Two day split at the tmie was:

Day 1:

Squats

Bench

SLDL

Dips

CGBP

Calves

Day 2:

Deads

Single Arm Rows

Mili Press

Chins/Pullups

Shrugs

Bi's (Sometimes)


----------



## Impstar17 (Mar 11, 2008)

TH&S said:


> Two day split at the tmie was:
> 
> Day 1:
> 
> ...


Cool been a great help thank you for the advice.

D


----------



## 3752 (Jan 7, 2005)

so if you dont have a diet and just eat what you can how do you know you are eating enough or even how many cals you are eating??

why are you constanatly changing your routine?

post up what you eat over a 3 day period if you do not know that now then record everything you eat today/thurs and fri then post it up i would guess you are eating very little to what you need...


----------



## wogihao (Jun 15, 2007)

Ollie B said:


> 5000 a day is naf all.


See people say that, but its very hard to get over 4k clean unless your stuffing yourself constantly.

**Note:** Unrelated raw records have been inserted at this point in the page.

-- pv_equiv track=rewrite | github.com/GrissonWu07/xuanwustock | quant_sim/ui.py | _build_replay_trade_lookup_by_signal_id
-- ===== SOURCE A (Python) =====
-- def _build_replay_trade_lookup_by_signal_id(trades: list[dict]) -> dict[int, dict]:
--     lookup: dict[int, dict] = {}
--     for trade in trades:
--         signal_id = trade.get("signal_id")
--         if signal_id in (None, ""):
--             continue
--         normalized_signal_id = int(signal_id)
--         existing = lookup.get(normalized_signal_id)
--         if existing is None:
--             lookup[normalized_signal_id] = trade
--             continue
--         existing_time = str(existing.get("executed_at") or existing.get("created_at") or "")
--         current_time = str(trade.get("executed_at") or trade.get("created_at") or "")
--         if current_time >= existing_time:
--             lookup[normalized_signal_id] = trade
--     return lookup
-- ===== SOURCE B (Python) =====
-- def _ts_key(trade):
--     return str(trade.get("executed_at") or trade.get("created_at") or "")
--
--
-- def _build_replay_trade_lookup_by_signal_id(trades: list[dict]) -> dict[int, dict]:
--     # Phase 1: group trades by normalized signal id (first-seen key order).
--     groups: dict[int, list] = {}
--     for trade in trades:
--         signal_id = trade.get("signal_id")
--         if signal_id in (None, ""):
--             continue
--         groups.setdefault(int(signal_id), []).append(trade)
--     # Phase 2: per group, scan for the latest trade (ties -> last occurrence).
--     lookup: dict[int, dict] = {}
--     for signal_id, group in groups.items():
--         best = group[0]
--         for trade in group[1:]:
--             if _ts_key(trade) >= _ts_key(best):
--                 best = trade
--         lookup[signal_id] = best
--     return lookup
-- ===== Notes on version B (the rewrite author's own statement) =====
-- stated objective: alternative
-- what changed: B replaces A's single-pass dict with a compare-on-collision update by a two-phase algorithm: first group all trades into per-signal-id lists, then scan each group once for its latest trade.
import Mathlib
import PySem

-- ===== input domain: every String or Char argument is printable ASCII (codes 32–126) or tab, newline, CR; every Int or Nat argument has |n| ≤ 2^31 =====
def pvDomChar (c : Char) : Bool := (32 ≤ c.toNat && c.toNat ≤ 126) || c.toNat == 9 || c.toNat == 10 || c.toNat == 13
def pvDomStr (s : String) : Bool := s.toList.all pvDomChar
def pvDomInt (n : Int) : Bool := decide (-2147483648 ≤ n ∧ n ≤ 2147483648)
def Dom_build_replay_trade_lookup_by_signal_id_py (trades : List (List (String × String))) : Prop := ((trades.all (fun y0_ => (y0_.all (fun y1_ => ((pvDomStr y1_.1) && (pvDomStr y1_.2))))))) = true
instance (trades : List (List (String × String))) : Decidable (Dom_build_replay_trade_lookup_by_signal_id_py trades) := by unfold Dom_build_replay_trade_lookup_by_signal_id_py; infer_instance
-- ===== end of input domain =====

-- B replaces A's single-pass dict with compare-on-collision updates by a two-phase
-- algorithm (group trades per signal id, then scan each group for its latest trade);
-- same asymptotic cost, equivalence of the returned dict is proved below.

-- trade.get(k): first-match lookup in the association list (the Python dict)
def pvGetS (t : List (String × String)) (k : String) : Option String :=
  (PySem.Dict.mk t).get? k

-- str(x or d) for an optional string x (Python: None and "" are falsy; str is identity here)
def pvOrD (o : Option String) (d : String) : String :=
  match o with
  | some s => if s = "" then d else s
  | none => d

-- str(trade.get("executed_at") or trade.get("created_at") or "")
def pvTimeKey (t : List (String × String)) : String :=
  pvOrD (pvGetS t "executed_at") (pvOrD (pvGetS t "created_at") "")

-- ===== PORT A =====
-- one iteration of A's loop body (int(signal_id) failing = ValueError, excluded by Pre_)
def pvStepA (lookup : PySem.Dict Int (List (String × String))) (trade : List (String × String)) :
    PySem.Dict Int (List (String × String)) :=
  match pvGetS trade "signal_id" with
  | none => lookup
  | some s =>
    if s = "" then lookup
    else
      match PySem.Int.ofStr? s with
      | none => lookup
      | some n =>
        match lookup.get? n with
        | none => lookup.insert n trade
        | some existing =>
          if pvTimeKey existing ≤ pvTimeKey trade then lookup.insert n trade else lookup

def build_replay_trade_lookup_by_signal_id_py (trades : List (List (String × String))) : List (Int × List (String × String)) :=
  (trades.foldl pvStepA PySem.Dict.empty).items

-- ===== PORT B =====
-- phase-1 loop body: groups.setdefault(int(signal_id), []).append(trade)
def pvStepB (groups : PySem.Dict Int (List (List (String × String)))) (trade : List (String × String)) :
    PySem.Dict Int (List (List (String × String))) :=
  match pvGetS trade "signal_id" with
  | none => groups
  | some s =>
    if s = "" then groups
    else
      match PySem.Int.ofStr? s with
      | none => groups
      | some n =>
        match groups.get? n with
        | none => groups.insert n [trade]
        | some l => groups.insert n (l ++ [trade])

-- phase-2 inner scan: best = group[0]; replace when _ts_key(trade) >= _ts_key(best)
def pvPick (group : List (List (String × String))) : List (String × String) :=
  match group with
  | [] => []  -- unreachable: every group built by pvStepB is nonempty
  | t :: rest => rest.foldl (fun best u => if pvTimeKey best ≤ pvTimeKey u then u else best) t

def build_replay_trade_lookup_by_signal_id_py_alt (trades : List (List (String × String))) : List (Int × List (String × String)) :=
  ((trades.foldl pvStepB PySem.Dict.empty).items.foldl
      (fun lookup p => lookup.insert p.1 (pvPick p.2)) PySem.Dict.empty).items

-- ===== PRECONDITION & SPEC =====
-- Pre_ excludes exactly the inputs where Python raises ValueError: a trade whose
-- "signal_id" is present, non-empty, and not int()-parseable (both A and B raise there).
def Pre_build_replay_trade_lookup_by_signal_id_py (trades : List (List (String × String))) : Prop :=
  (trades.all (fun t =>
    match pvGetS t "signal_id" with
    | none => true
    | some s => s == "" || (PySem.Int.ofStr? s).isSome)) = true
instance (trades : List (List (String × String))) : Decidable (Pre_build_replay_trade_lookup_by_signal_id_py trades) := by unfold Pre_build_replay_trade_lookup_by_signal_id_py; infer_instance

def pvWitness_build_replay_trade_lookup_by_signal_id_py : (List (List (String × String))) :=
  [[("signal_id", "1"), ("executed_at", "2024-01-02")],
   [("signal_id", " 1 "), ("created_at", "2024-01-01")],
   [("other", "x")]]

def Spec_build_replay_trade_lookup_by_signal_id_py (trades : List (List (String × String))) (out : List (Int × List (String × String))) : Prop := out = build_replay_trade_lookup_by_signal_id_py_alt trades
instance (trades : List (List (String × String))) (out : List (Int × List (String × String))) : Decidable (Spec_build_replay_trade_lookup_by_signal_id_py trades out) := by unfold Spec_build_replay_trade_lookup_by_signal_id_py; infer_instance

-- ===== CLAIM (what is proved, stated in full; the proofs are below) =====
def Claim_equal_build_replay_trade_lookup_by_signal_id_py : Prop := ∀ (trades : List (List (String × String))), Dom_build_replay_trade_lookup_by_signal_id_py trades → Pre_build_replay_trade_lookup_by_signal_id_py trades → Spec_build_replay_trade_lookup_by_signal_id_py trades (build_replay_trade_lookup_by_signal_id_py trades)

-- ===== LEMMAS AND PROOFS =====

theorem pvItems_empty' : (PySem.Dict.empty : PySem.Dict Int (List (String × String))).items = [] := rfl

-- A's lookup state, reconstructed from B's groups state: each group replaced by its pick
def pvRender (g : PySem.Dict Int (List (List (String × String)))) : PySem.Dict Int (List (String × String)) :=
  PySem.Dict.mk (g.items.map (fun p => (p.1, pvPick p.2)))

theorem pvRender_empty : pvRender PySem.Dict.empty = PySem.Dict.empty := rfl

theorem get?_pvRender_aux (l : List (Int × List (List (String × String)))) (n : Int) :
    (PySem.Dict.mk (l.map (fun p => (p.1, pvPick p.2)))).get? n
      = ((PySem.Dict.mk l).get? n).map pvPick := by
  induction l with
  | nil => rfl
  | cons p rest ih =>
    obtain ⟨k, v⟩ := p
    simp only [List.map_cons, PySem.Dict.get?_mk_cons]
    by_cases h : (k == n) = true
    · simp [h]
    · simp [h, ih]

theorem get?_pvRender (g : PySem.Dict Int (List (List (String × String)))) (n : Int) :
    (pvRender g).get? n = (g.get? n).map pvPick := by
  cases g with
  | mk l => exact get?_pvRender_aux l n

theorem contains_pvRender (g : PySem.Dict Int (List (List (String × String)))) (n : Int) :
    (pvRender g).contains n = g.contains n := by
  rw [PySem.Dict.contains_eq_isSome_get?, PySem.Dict.contains_eq_isSome_get?, get?_pvRender]
  cases g.get? n <;> rfl

theorem pvPick_append_singleton (l : List (List (String × String))) (t : List (String × String))
    (hl : l ≠ []) :
    pvPick (l ++ [t]) = if pvTimeKey (pvPick l) ≤ pvTimeKey t then t else pvPick l := by
  cases l with
  | nil => exact absurd rfl hl
  | cons a rest => simp [pvPick, List.foldl_append]

theorem pvStep_comm (g : PySem.Dict Int (List (List (String × String))))
    (t : List (String × String)) (hnd : g.keys.Nodup)
    (hne : ∀ p ∈ g.items, p.2 ≠ []) :
    pvStepA (pvRender g) t = pvRender (pvStepB g t) := by
  unfold pvStepA pvStepB
  cases hs : pvGetS t "signal_id" with
  | none => rfl
  | some s =>
    by_cases hse : s = ""
    · simp [hse]
    · simp only [if_neg hse]
      cases ho : PySem.Int.ofStr? s with
      | none => rfl
      | some n =>
        dsimp only
        rw [get?_pvRender]
        cases hg : g.get? n with
        | none =>
          -- fresh key: both versions append their new entry at the end
          simp only [Option.map_none]
          have hc : g.contains n = false := by
            rw [PySem.Dict.contains_eq_isSome_get?, hg]; rfl
          have hcr : (pvRender g).contains n = false := by
            rw [contains_pvRender]; exact hc
          apply PySem.Dict.ext
          rw [PySem.Dict.items_insert_of_not_contains _ _ hcr]
          simp [pvRender, PySem.Dict.items_insert_of_not_contains _ _ hc, pvPick]
        | some l =>
          have hlne : l ≠ [] := hne (n, l) (PySem.Dict.mem_items_of_get?_eq_some g hg)
          have hc : g.contains n = true := by
            rw [PySem.Dict.contains_eq_isSome_get?, hg]; rfl
          have hcr : (pvRender g).contains n = true := by
            rw [contains_pvRender]; exact hc
          have hpick := pvPick_append_singleton l t hlne
          simp only [Option.map_some]
          by_cases hle : pvTimeKey (pvPick l) ≤ pvTimeKey t
          · -- the new trade wins in both versions
            rw [if_pos hle]
            apply PySem.Dict.ext
            rw [PySem.Dict.items_insert_of_contains _ _ hcr]
            simp only [pvRender, PySem.Dict.items_insert_of_contains _ _ hc, List.map_map]
            apply List.map_congr_left
            intro p _
            by_cases hpn : (p.1 == n) = true
            · simp [Function.comp, hpn, hpick, hle]
            · simp [Function.comp, hpn]
          · -- the stored trade stays the pick in both versions
            rw [if_neg hle]
            apply PySem.Dict.ext
            simp only [pvRender, PySem.Dict.items_insert_of_contains _ _ hc, List.map_map]
            apply List.map_congr_left
            intro p hp
            by_cases hpn : (p.1 == n) = true
            · have hpn' : p.1 = n := beq_iff_eq.mp hpn
              have hget : g.get? p.1 = some p.2 := PySem.Dict.get?_of_mem_items g hp hnd
              have hp2 : p.2 = l := by
                rw [hpn', hg] at hget
                exact (Option.some.injEq _ _).mp hget.symm
              simp [Function.comp, hpn', hp2, hpick, hle]
            · simp [Function.comp, hpn]

theorem pvStepB_inv (g : PySem.Dict Int (List (List (String × String))))
    (t : List (String × String)) (hnd : g.keys.Nodup)
    (hne : ∀ p ∈ g.items, p.2 ≠ []) :
    (pvStepB g t).keys.Nodup ∧ ∀ p ∈ (pvStepB g t).items, p.2 ≠ [] := by
  unfold pvStepB
  cases pvGetS t "signal_id" with
  | none => exact ⟨hnd, hne⟩
  | some s =>
    by_cases hse : s = ""
    · simp only [if_pos hse]; exact ⟨hnd, hne⟩
    · simp only [if_neg hse]
      cases PySem.Int.ofStr? s with
      | none => exact ⟨hnd, hne⟩
      | some n =>
        simp only []
        cases g.get? n with
        | none =>
          refine ⟨PySem.Dict.nodup_keys_insert _ _ _ hnd, ?_⟩
          intro p hp
          rcases (PySem.Dict.mem_items_insert _ _ _ _).mp hp with h | ⟨h, _⟩
          · subst h; simp
          · exact hne p h
        | some l =>
          refine ⟨PySem.Dict.nodup_keys_insert _ _ _ hnd, ?_⟩
          intro p hp
          rcases (PySem.Dict.mem_items_insert _ _ _ _).mp hp with h | ⟨h, _⟩
          · subst h; simp
          · exact hne p h

theorem pvFold_comm (ts : List (List (String × String)))
    (g : PySem.Dict Int (List (List (String × String)))) (hnd : g.keys.Nodup)
    (hne : ∀ p ∈ g.items, p.2 ≠ []) :
    ts.foldl pvStepA (pvRender g) = pvRender (ts.foldl pvStepB g) := by
  induction ts generalizing g with
  | nil => rfl
  | cons t rest ih =>
    obtain ⟨hnd', hne'⟩ := pvStepB_inv g t hnd hne
    simp only [List.foldl_cons, pvStep_comm g t hnd hne]
    exact ih _ hnd' hne'

theorem pvGroups_inv (ts : List (List (String × String))) :
    (ts.foldl pvStepB PySem.Dict.empty).keys.Nodup ∧
      ∀ p ∈ (ts.foldl pvStepB PySem.Dict.empty).items, p.2 ≠ [] := by
  have h : ∀ (ts : List (List (String × String)))
      (g : PySem.Dict Int (List (List (String × String)))), g.keys.Nodup →
      (∀ p ∈ g.items, p.2 ≠ []) →
      (ts.foldl pvStepB g).keys.Nodup ∧ ∀ p ∈ (ts.foldl pvStepB g).items, p.2 ≠ [] := by
    intro ts
    induction ts with
    | nil => intro g hnd hne; exact ⟨hnd, hne⟩
    | cons t rest ih =>
      intro g hnd hne
      obtain ⟨hnd', hne'⟩ := pvStepB_inv g t hnd hne
      exact ih _ hnd' hne'
  exact h ts PySem.Dict.empty (by simp [PySem.Dict.empty, PySem.Dict.keys])
    (by intro p hp; simp [PySem.Dict.empty] at hp)

-- ===== VERDICT (by name: the statement is the Claim_ definition above) =====
theorem build_replay_trade_lookup_by_signal_id_py_spec : Claim_equal_build_replay_trade_lookup_by_signal_id_py := by
  intro trades _ _
  unfold Spec_build_replay_trade_lookup_by_signal_id_py
  unfold build_replay_trade_lookup_by_signal_id_py build_replay_trade_lookup_by_signal_id_py_alt
  obtain ⟨hnd, hne⟩ := pvGroups_inv trades
  have hfold := pvFold_comm trades PySem.Dict.empty
    (by simp [PySem.Dict.empty, PySem.Dict.keys])
    (by intro p hp; simp [PySem.Dict.empty] at hp)
  rw [pvRender_empty] at hfold
  rw [hfold]
  rw [PySem.Dict.items_foldl_insert_fresh (k := fun p => p.1) (v := fun p => pvPick p.2)
    (d := PySem.Dict.empty) (l := (trades.foldl pvStepB PySem.Dict.empty).items)
    (by intro a _; simp [PySem.Dict.empty, PySem.Dict.contains_eq_isSome_get?, PySem.Dict.get?])
    (by exact hnd)]
  cases h : trades.foldl pvStepB PySem.Dict.empty with
  | mk li => simp [pvRender, pvItems_empty']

Lots of people say there on 4k,5k,6k and clean? Thats alot of food. a whole lot of food and if its from pasta/chicken then fook me you have a huge stomach.

To get over a certain number of callories (legit not pie in the sky internet numbers) your need to add in some junk just to get the overall callorie count up. (alternatly you could develop a masive gut by eating huge amounts of clean carbs - not a good look).

The major cheat to help you gain weight is shakes - these things are great for getting your total callories up. now if you have a busy life these are going to be a big part of your diet.

just get a blender and put everything, fruits, oats, corn flour, protien powder, milk (full fat), some grape juce, raw eggs (4-6).

this will give you 2 pints a time, and is just over 800 calls each pint.

so just from 2 shakes you have 1600 cals.

add that to your usual food and your already looking at 4k+

you want more callories just drink more shakes.

cottage cheese is also another great food stuff, a gift from the gods for bulking. I have it with most of my meals.


----------